AI21-Jamba-Mini-1.5

Property	Value
Parameters	12B active / 52B total
Context Length	256K tokens
Architecture	Hybrid SSM-Transformer (Jamba)
License	Jamba Open Model License
Knowledge Cutoff	March 5, 2024

What is AI21-Jamba-Mini-1.5?

AI21-Jamba-Mini-1.5 is a groundbreaking hybrid SSM-Transformer model that combines state-of-the-art performance with exceptional efficiency. As part of the Jamba 1.5 family, it delivers up to 2.5X faster inference than comparable models while maintaining high-quality outputs across various tasks.

Implementation Details

The model features a unique architecture that successfully integrates non-Transformer components at scale, supporting an impressive 256K context length. It can be deployed using various configurations, from full precision on multiple GPUs to quantized versions that can run on a single GPU.
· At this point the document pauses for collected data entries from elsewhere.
-- pv_equiv track=rewrite | github.com/federico-galli/win-app-analyzer | appanalyzer.py | parselog
-- ===== SOURCE A (Python) =====
-- app_match=["name","microsoft","google","python","adobe","apple","office",
-- "windows","intel","dell","vnc","vpn","icloud","bonjour","smartbyte","calibre",
-- "texturepacker","mtg arena","ibm aspera connect","spark ar studio","affinity designer",
-- "affinity photo","slack","teams machine-wide installer","4k video downloader",
-- "4k stogram","blender","cyberduck"]
--
-- def parselog(log):
-- #for each line of the log checks if an app from the list is matched. If not, increments
-- #i counter. When the counter matches the lenght of the list, it means that the line is never
-- #matched. This is what we are looking for. Then adds to parsedlog list to return.
--   i=0
--   parsedlog=[]
--
--   for line in log.splitlines():
--     for app in app_match:
--       if app not in str(line.lower()):
--         i += 1
--         if len(app_match) == i:
--           parsedlog.append(line.strip())
--           i = 0
--       else:
--         i = 0
--         break
--
--   parsedlog = list(filter(None, parsedlog)) # clean empty elements
--   return parsedlog
-- ===== SOURCE B (Python) =====
-- app_match=["name","microsoft","google","python","adobe","apple","office",
-- "windows","intel","dell","vnc","vpn","icloud","bonjour","smartbyte","calibre",
-- "texturepacker","mtg arena","ibm aspera connect","spark ar studio","affinity designer",
-- "affinity photo","slack","teams machine-wide installer","4k video downloader",
-- "4k stogram","blender","cyberduck"]
--
-- def parselog(log):
--   # mark-then-sweep with swapped loop nesting: the OUTER loop runs over the app
--   # names, each pass OR-ing "this app occurs" into a per-line boolean mask;
--   # afterwards one sweep keeps the stripped, non-empty unmarked lines.
--   lines = log.splitlines()
--   lows = [line.lower() for line in lines]
--   matched = [False] * len(lines)
--   for app in app_match:
--     matched = [m or (app in low) for m, low in zip(matched, lows)]
--   kept = [line.strip() for line, m in zip(lines, matched) if not m]
--   return [s for s in kept if s]
-- ===== Notes on version B (the rewrite author's own statement) =====
-- stated objective: alternative
-- what changed: Swaps the loop nesting: instead of A's per-line inner scan over the app list with a counter-until-full and break, B runs the app list in the OUTER loop, each app pass OR-ing its occurrence into a per-line boolean mask over pre-lowered lines, and a final sweep keeps the stripped non-empty unmarked lines.
import Mathlib
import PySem

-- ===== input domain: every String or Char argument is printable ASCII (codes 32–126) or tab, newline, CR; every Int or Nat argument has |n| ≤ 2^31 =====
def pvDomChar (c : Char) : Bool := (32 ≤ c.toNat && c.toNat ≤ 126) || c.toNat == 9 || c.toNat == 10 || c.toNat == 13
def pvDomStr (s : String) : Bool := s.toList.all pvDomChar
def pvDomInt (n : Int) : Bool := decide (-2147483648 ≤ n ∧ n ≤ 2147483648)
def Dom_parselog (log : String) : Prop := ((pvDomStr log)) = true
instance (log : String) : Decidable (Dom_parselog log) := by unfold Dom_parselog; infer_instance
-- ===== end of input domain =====

-- B swaps the loop nesting: the app list runs in the OUTER loop, OR-ing each app's
-- occurrence into a per-line boolean mask, then one sweep keeps the stripped,
-- non-empty unmarked lines (objective: alternative).

-- ===== PORT A =====
def app_match : List String := ["name","microsoft","google","python","adobe","apple","office",
"windows","intel","dell","vnc","vpn","icloud","bonjour","smartbyte","calibre",
"texturepacker","mtg arena","ibm aspera connect","spark ar studio","affinity designer",
"affinity photo","slack","teams machine-wide installer","4k video downloader",
"4k stogram","blender","cyberduck"]

-- inner `for app in app_match:` loop with its break; state (i, parsedlog)
def parselogInner (line : String) : List String → Int → List String → Int × List String
  | [], i, pl => (i, pl)
  | app :: rest, i, pl =>
    if !(PySem.Str.isIn app (PySem.Str.lower line)) then
      let i' := i + 1
      if ((app_match.length : Int) = i') then
        parselogInner line rest 0 (pl ++ [PySem.Str.strip line])
      else
        parselogInner line rest i' pl
    else (0, pl)

def parselog (log : String) : List String :=
  let st := (PySem.Str.splitlines log).foldl
    (fun st line => parselogInner line app_match st.1 st.2) ((0 : Int), ([] : List String))
  -- list(filter(None, parsedlog)): a str is truthy iff non-empty
  st.2.filter (fun s => s ≠ "")

-- ===== PORT B =====
def parselog_alt (log : String) : List String :=
  let lines := PySem.Str.splitlines log
  let lows := lines.map PySem.Str.lower
  let matched := app_match.foldl
    (fun matched app => List.zipWith (fun m low => m || PySem.Str.isIn app low) matched lows)
    (List.replicate lines.length false)
  let kept := ((lines.zip matched).filter (fun p => !p.2)).map (fun p => PySem.Str.strip p.1)
  kept.filter (fun s => s ≠ "")

-- ===== PRECONDITION & SPEC =====
def Spec_parselog (log : String) (out : List String) : Prop := out = parselog_alt log
instance (log : String) (out : List String) : Decidable (Spec_parselog log out) := by unfold Spec_parselog; infer_instance

-- ===== CLAIM (what is proved, stated in full; the proofs are below) =====
def Claim_equal_parselog : Prop := ∀ (log : String), Dom_parselog log → Spec_parselog log (parselog log)

-- ===== LEMMAS AND PROOFS =====

-- A side: if no app in the remaining list matches and the counter will reach len(app_match), the line gets appended
theorem parselogInner_nomatch (l : List String) (line : String) :
    ∀ (i : Int) (pl : List String),
    (∀ a ∈ l, PySem.Chars.isIn a.toList (PySem.Chars.lower line.toList) = false) →
    i + l.length = (app_match.length : Int) → 0 < l.length →
    parselogInner line l i pl = (0, pl ++ [PySem.Str.strip line]) := by
  induction l with
  | nil => intro i pl _ _ h; simp at h
  | cons a rest ih =>
    intro i pl hall hlen _
    have hb : (!(PySem.Str.isIn a (PySem.Str.lower line))) = true := by
      simp [hall a (by simp)]
    simp only [parselogInner]
    rw [if_pos hb]
    rcases List.eq_nil_or_concat' rest with h | h
    · subst h
      have : (app_match.length : Int) = i + 1 := by simp at hlen ⊢; omega
      simp [this, parselogInner]
    · have hne : rest ≠ [] := by rcases h with ⟨_, _, h⟩; simp [h]
      have hlt : 0 < rest.length := List.length_pos_iff.mpr hne
      have hni : ¬ ((app_match.length : Int) = i + 1) := by
        simp only [List.length_cons] at hlen; push_cast at hlen ⊢; omega
      rw [if_neg hni]
      exact ih (i + 1) pl (fun a ha => hall a (by simp [ha]))
        (by simp only [List.length_cons] at hlen; push_cast at hlen ⊢; omega) hlt

-- A side: if some app in the remaining list matches, break with i = 0
theorem parselogInner_match (l : List String) (line : String) :
    ∀ (i : Int) (pl : List String),
    (∃ a ∈ l, PySem.Chars.isIn a.toList (PySem.Chars.lower line.toList) = true) →
    0 ≤ i → i + l.length ≤ (app_match.length : Int) →
    parselogInner line l i pl = (0, pl) := by
  induction l with
  | nil => intro i pl h _ _; simp at h
  | cons a rest ih =>
    intro i pl hex hi hlen
    simp only [parselogInner]
    by_cases ha : PySem.Chars.isIn a.toList (PySem.Chars.lower line.toList) = true
    · rw [if_neg (by simp [ha])]
    · have ha' : PySem.Chars.isIn a.toList (PySem.Chars.lower line.toList) = false :=
        Bool.eq_false_iff.mpr ha
      rw [if_pos (by simp [ha'])]
      have hex' : ∃ b ∈ rest, PySem.Chars.isIn b.toList (PySem.Chars.lower line.toList) = true := by
        rcases hex with ⟨b, hb, hbt⟩
        rcases List.mem_cons.mp hb with h | h
        · exact absurd (h ▸ hbt) (by simp [ha'])
        · exact ⟨b, h, hbt⟩
      have hne : rest ≠ [] := by rintro rfl; simp at hex'
      have hlt : 0 < rest.length := List.length_pos_iff.mpr hne
      have hni : ¬ ((app_match.length : Int) = i + 1) := by
        simp only [List.length_cons] at hlen; push_cast at hlen ⊢; omega
      rw [if_neg hni]
      exact ih (i + 1) pl hex' (by omega)
        (by simp only [List.length_cons] at hlen; push_cast at hlen ⊢; omega)

-- A side: one full line of the outer loop, started (as always) with i = 0
theorem parselogInner_line (line : String) (pl : List String) :
    parselogInner line app_match 0 pl =
      (0, if ∃ a ∈ app_match, PySem.Chars.isIn a.toList (PySem.Chars.lower line.toList) = true
          then pl else pl ++ [PySem.Str.strip line]) := by
  by_cases h : ∃ a ∈ app_match, PySem.Chars.isIn a.toList (PySem.Chars.lower line.toList) = true
  · rw [if_pos h]
    exact parselogInner_match app_match line 0 pl h le_rfl (by simp)
  · rw [if_neg h]
    have hall : ∀ a ∈ app_match, PySem.Chars.isIn a.toList (PySem.Chars.lower line.toList) = false :=
      fun a hmem => Bool.eq_false_iff.mpr (fun hc => h ⟨a, hmem, hc⟩)
    exact parselogInner_nomatch app_match line 0 pl hall (by simp) (by decide)

-- A side: the whole fold produces the "no app occurs" lines, stripped
theorem parselog_fold (lines : List String) :
    ∀ pl : List String,
    lines.foldl (fun st line => parselogInner line app_match st.1 st.2) ((0 : Int), pl) =
      (0, pl ++ ((lines.filter
          (fun line => ! app_match.any (fun app => PySem.Str.isIn app (PySem.Str.lower line)))).map
        PySem.Str.strip)) := by
  induction lines with
  | nil => intro pl; simp
  | cons line rest ih =>
    intro pl
    rw [List.foldl_cons]
    show (rest.foldl (fun st line => parselogInner line app_match st.1 st.2)
        (parselogInner line app_match 0 pl)) = _
    rw [parselogInner_line]
    by_cases h : ∃ a ∈ app_match, PySem.Chars.isIn a.toList (PySem.Chars.lower line.toList) = true
    · rw [if_pos h, ih]
      have hne : ¬ (∀ x ∈ app_match, PySem.Chars.isIn x.toList (PySem.Chars.lower line.toList) = false) := by
        rcases h with ⟨a, hm, ht⟩
        intro hall
        rw [hall a hm] at ht
        exact Bool.false_ne_true ht
      simp [hne]
    · rw [if_neg h, ih (pl ++ [PySem.Str.strip line])]
      have hall : ∀ x ∈ app_match, PySem.Chars.isIn x.toList (PySem.Chars.lower line.toList) = false :=
        fun a hm => Bool.eq_false_iff.mpr (fun hc => h ⟨a, hm, hc⟩)
      simp only [List.filter_cons]
      simp only [pysem]
      have hb : (!app_match.any fun app => PySem.Chars.isIn app.toList (PySem.Chars.lower line.toList)) = true := by
        simp only [Bool.not_eq_true', List.any_eq_false]
        intro a hm
        simp [hall a hm]
      rw [if_pos hb]
      simp

-- B side: fusing two zipWith passes over the same right list
theorem zipWith_zipWith_same {α β γ δ : Type} (f : γ → β → δ) (g : α → β → γ) :
    ∀ (xs : List α) (ys : List β),
    List.zipWith f (List.zipWith g xs ys) ys = List.zipWith (fun a b => f (g a b) b) xs ys := by
  intro xs
  induction xs with
  | nil => intro ys; simp
  | cons x xs ih => intro ys; cases ys <;> simp [ih]

-- B side: a zipWith that ignores the right list is the identity (equal lengths)
theorem zipWith_left_id {α β : Type} :
    ∀ (xs : List α) (ys : List β), xs.length = ys.length →
    List.zipWith (fun a _ => a) xs ys = xs := by
  intro xs
  induction xs with
  | nil => intro ys _; simp
  | cons x xs ih =>
    intro ys h
    cases ys with
    | nil => simp at h
    | cons y ys => simp [ih ys (by simpa using h)]

-- B side: the outer app fold ORs every app's occurrence into the mask
theorem mask_fold (apps : List String) :
    ∀ (mask : List Bool) (lows : List String), mask.length = lows.length →
    apps.foldl (fun matched app =>
        List.zipWith (fun m low => m || PySem.Str.isIn app low) matched lows) mask =
      List.zipWith (fun m low => m || apps.any (fun a => PySem.Str.isIn a low)) mask lows := by
  induction apps with
  | nil =>
    intro mask lows h
    simp only [List.foldl_nil, List.any_nil, Bool.or_false]
    exact (zipWith_left_id mask lows h).symm
  | cons a rest ih =>
    intro mask lows h
    rw [List.foldl_cons, ih _ lows (by simp [h]), zipWith_zipWith_same]
    simp [Bool.or_assoc]

-- B side: zipping a list with a boolean map of itself, then filter+map, is filter+map on the list
theorem zip_map_filter (p : String → Bool) :
    ∀ lines : List String,
    (((lines.zip (lines.map p)).filter (fun q => !q.2)).map (fun q => PySem.Str.strip q.1)) =
      (lines.filter (fun line => ! p line)).map PySem.Str.strip := by
  intro lines
  induction lines with
  | nil => simp
  | cons line rest ih =>
    by_cases h : p line
    · simp [h, ih]
    · simp [h, ih]

-- the mask really is the per-line "some app occurs" predicate
theorem matched_eq (lines : List String) :
    app_match.foldl
      (fun matched app =>
        List.zipWith (fun m low => m || PySem.Str.isIn app low) matched (lines.map PySem.Str.lower))
      (List.replicate lines.length false) =
    lines.map (fun line => app_match.any (fun a => PySem.Str.isIn a (PySem.Str.lower line))) := by
  rw [mask_fold app_match _ _ (by simp)]
  induction lines with
  | nil => simp
  | cons line rest ih => simpa [List.replicate_succ] using ih

-- ===== VERDICT (by name: the statement is the Claim_ definition above) =====
theorem parselog_spec : Claim_equal_parselog := by
  intro log _
  show parselog log = parselog_alt log
  simp only [parselog, parselog_alt]
  rw [parselog_fold, matched_eq, zip_map_filter]
  simp
-- pv_equiv track=rewrite | github.com/hmsnell/nsfgrfp-deeplearning-2024 | code/preprocessing.py | string_to_freq
-- ===== SOURCE A (Python) =====
-- import string
--
-- def process_string(text):
--   """
--   Converts a string to lowercase and splits it into a list of words.
--
--   Args:
--     text: The input string.
--
--   Returns:
--     A list of words in lowercase.
--   """
--
--   # Convert the string to lowercase
--   lowercase_text = text.lower()
--
--   # Split the string into a list of words on spaces
--   word_list = lowercase_text.split()
--
--   # Return the list of words
--   return word_list
--
-- def word_frequency(word_list):
--   """
--   Calculates the frequency of each unique word in a list.
--
--   Args:
--     word_list: A list of words.
--
--   Returns:
--     A dictionary where keys are unique words and values are their frequencies.
--   """
--
--   # Initialize an empty dictionary to store word frequencies
--   frequency_dict = {}
--
--   # Iterate through the word list
--   for word in word_list:
--     # If the word is already in the dictionary, increment its count
--     if word in frequency_dict:
--       frequency_dict[word] += 1
--
--     else:
--       frequency_dict[word] = 1
--
--   return frequency_dict
--
-- def strip_punct(text):
--     letters = set(string.ascii_letters + " ")
--     words = text.split()
--     filtered_words = [word for word in words if all(char in letters for char in word)]
--     return " ".join(filtered_words)
--
-- def string_to_freq(text):
--     letters = set(string.ascii_letters)
--     text = strip_punct(text)
--     word_list = process_string(text)
--     word_list = remove_single_char_elements(word_list)
--     freq = word_frequency(word_list)
--
--     freq = {key: value for key, value in freq.items() if all(char in letters for char in key)}
--
--
--     vocab = list(freq.keys())
--     vocab_size = len(freq.keys())
--     indices = list(enumerate(vocab))
--     vocabulary = {}
--     for index,word in indices:
--        vocabulary[word] = index
--
--
--     return vocab, vocab_size, indices, freq, word_list, vocabulary
--
-- def remove_single_char_elements(word_list):
--   """
--   Removes elements from a list where the element is a single character,
--   except for the characters "a" and "i".
--
--   Args:
--     word_list: The list to modify.
--
--   Returns:
--     The modified list.
--   """
--
--   # Use list comprehension to create a new list with filtered elements
--   filtered_list = [word for word in word_list if not (len(word) == 1 and word not in ("a", "i"))]
--
--   # Return the filtered list
--   return filtered_list
-- ===== SOURCE B (Python) =====
-- import string
--
-- def string_to_freq(text):
--     letters = set(string.ascii_letters)
--     word_list = []
--     freq = {}
--     # single pass: filter punctuation-bearing words, lowercase, drop 1-char words
--     # (except "a"/"i"), and count frequencies, all in one loop
--     for word in text.split():
--         if all(c in letters for c in word):
--             w = word.lower()
--             if len(w) != 1 or w in ("a", "i"):
--                 word_list.append(w)
--                 freq[w] = freq.get(w, 0) + 1
--     vocab = list(freq)
--     vocab_size = len(freq)
--     indices = list(enumerate(vocab))
--     vocabulary = {word: index for index, word in indices}
--     return vocab, vocab_size, indices, freq, word_list, vocabulary
-- ===== Notes on version B (the rewrite author's own statement) =====
-- stated objective: simpler
-- what changed: A strips punctuation-bearing words, joins the survivors back into a string, lowercases and re-splits it, filters single-char words, counts frequencies in a separate pass and then letter-filters and rebuilds the dict; B lowercases each word of one text.split() and does the letter filter, single-char filter, word-list build and frequency count in a single loop, dropping A's no-op second letter filter.
import Mathlib
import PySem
Supports multiple deployment options including vLLM and transformers library
ExpertsInt8 quantization enables running on a single 80GB GPU
Optimized for business use cases with function calling and structured output capabilities

Core Capabilities

Multilingual support for 9 languages including English, Spanish, French, and Arabic
Strong performance on benchmarks like MMLU (69.7%) and GSM-8K (75.8%)
Tool use and grounded generation support
JSON mode for structured output generation
Fine-tuning support through LoRA and QLoRA

Frequently Asked Questions

Q: What makes this model unique?

The model combines traditional Transformer architecture with State Space Model (SSM) components, offering superior long-context handling and inference speed while maintaining high-quality outputs. It's specifically optimized for business applications and supports extensive context lengths up to 256K tokens.

Q: What are the recommended use cases?

The model excels in business applications requiring structured output, function calling, and long-context understanding. It's particularly well-suited for RAG applications, multilingual tasks, and scenarios requiring tool use or JSON output formatting.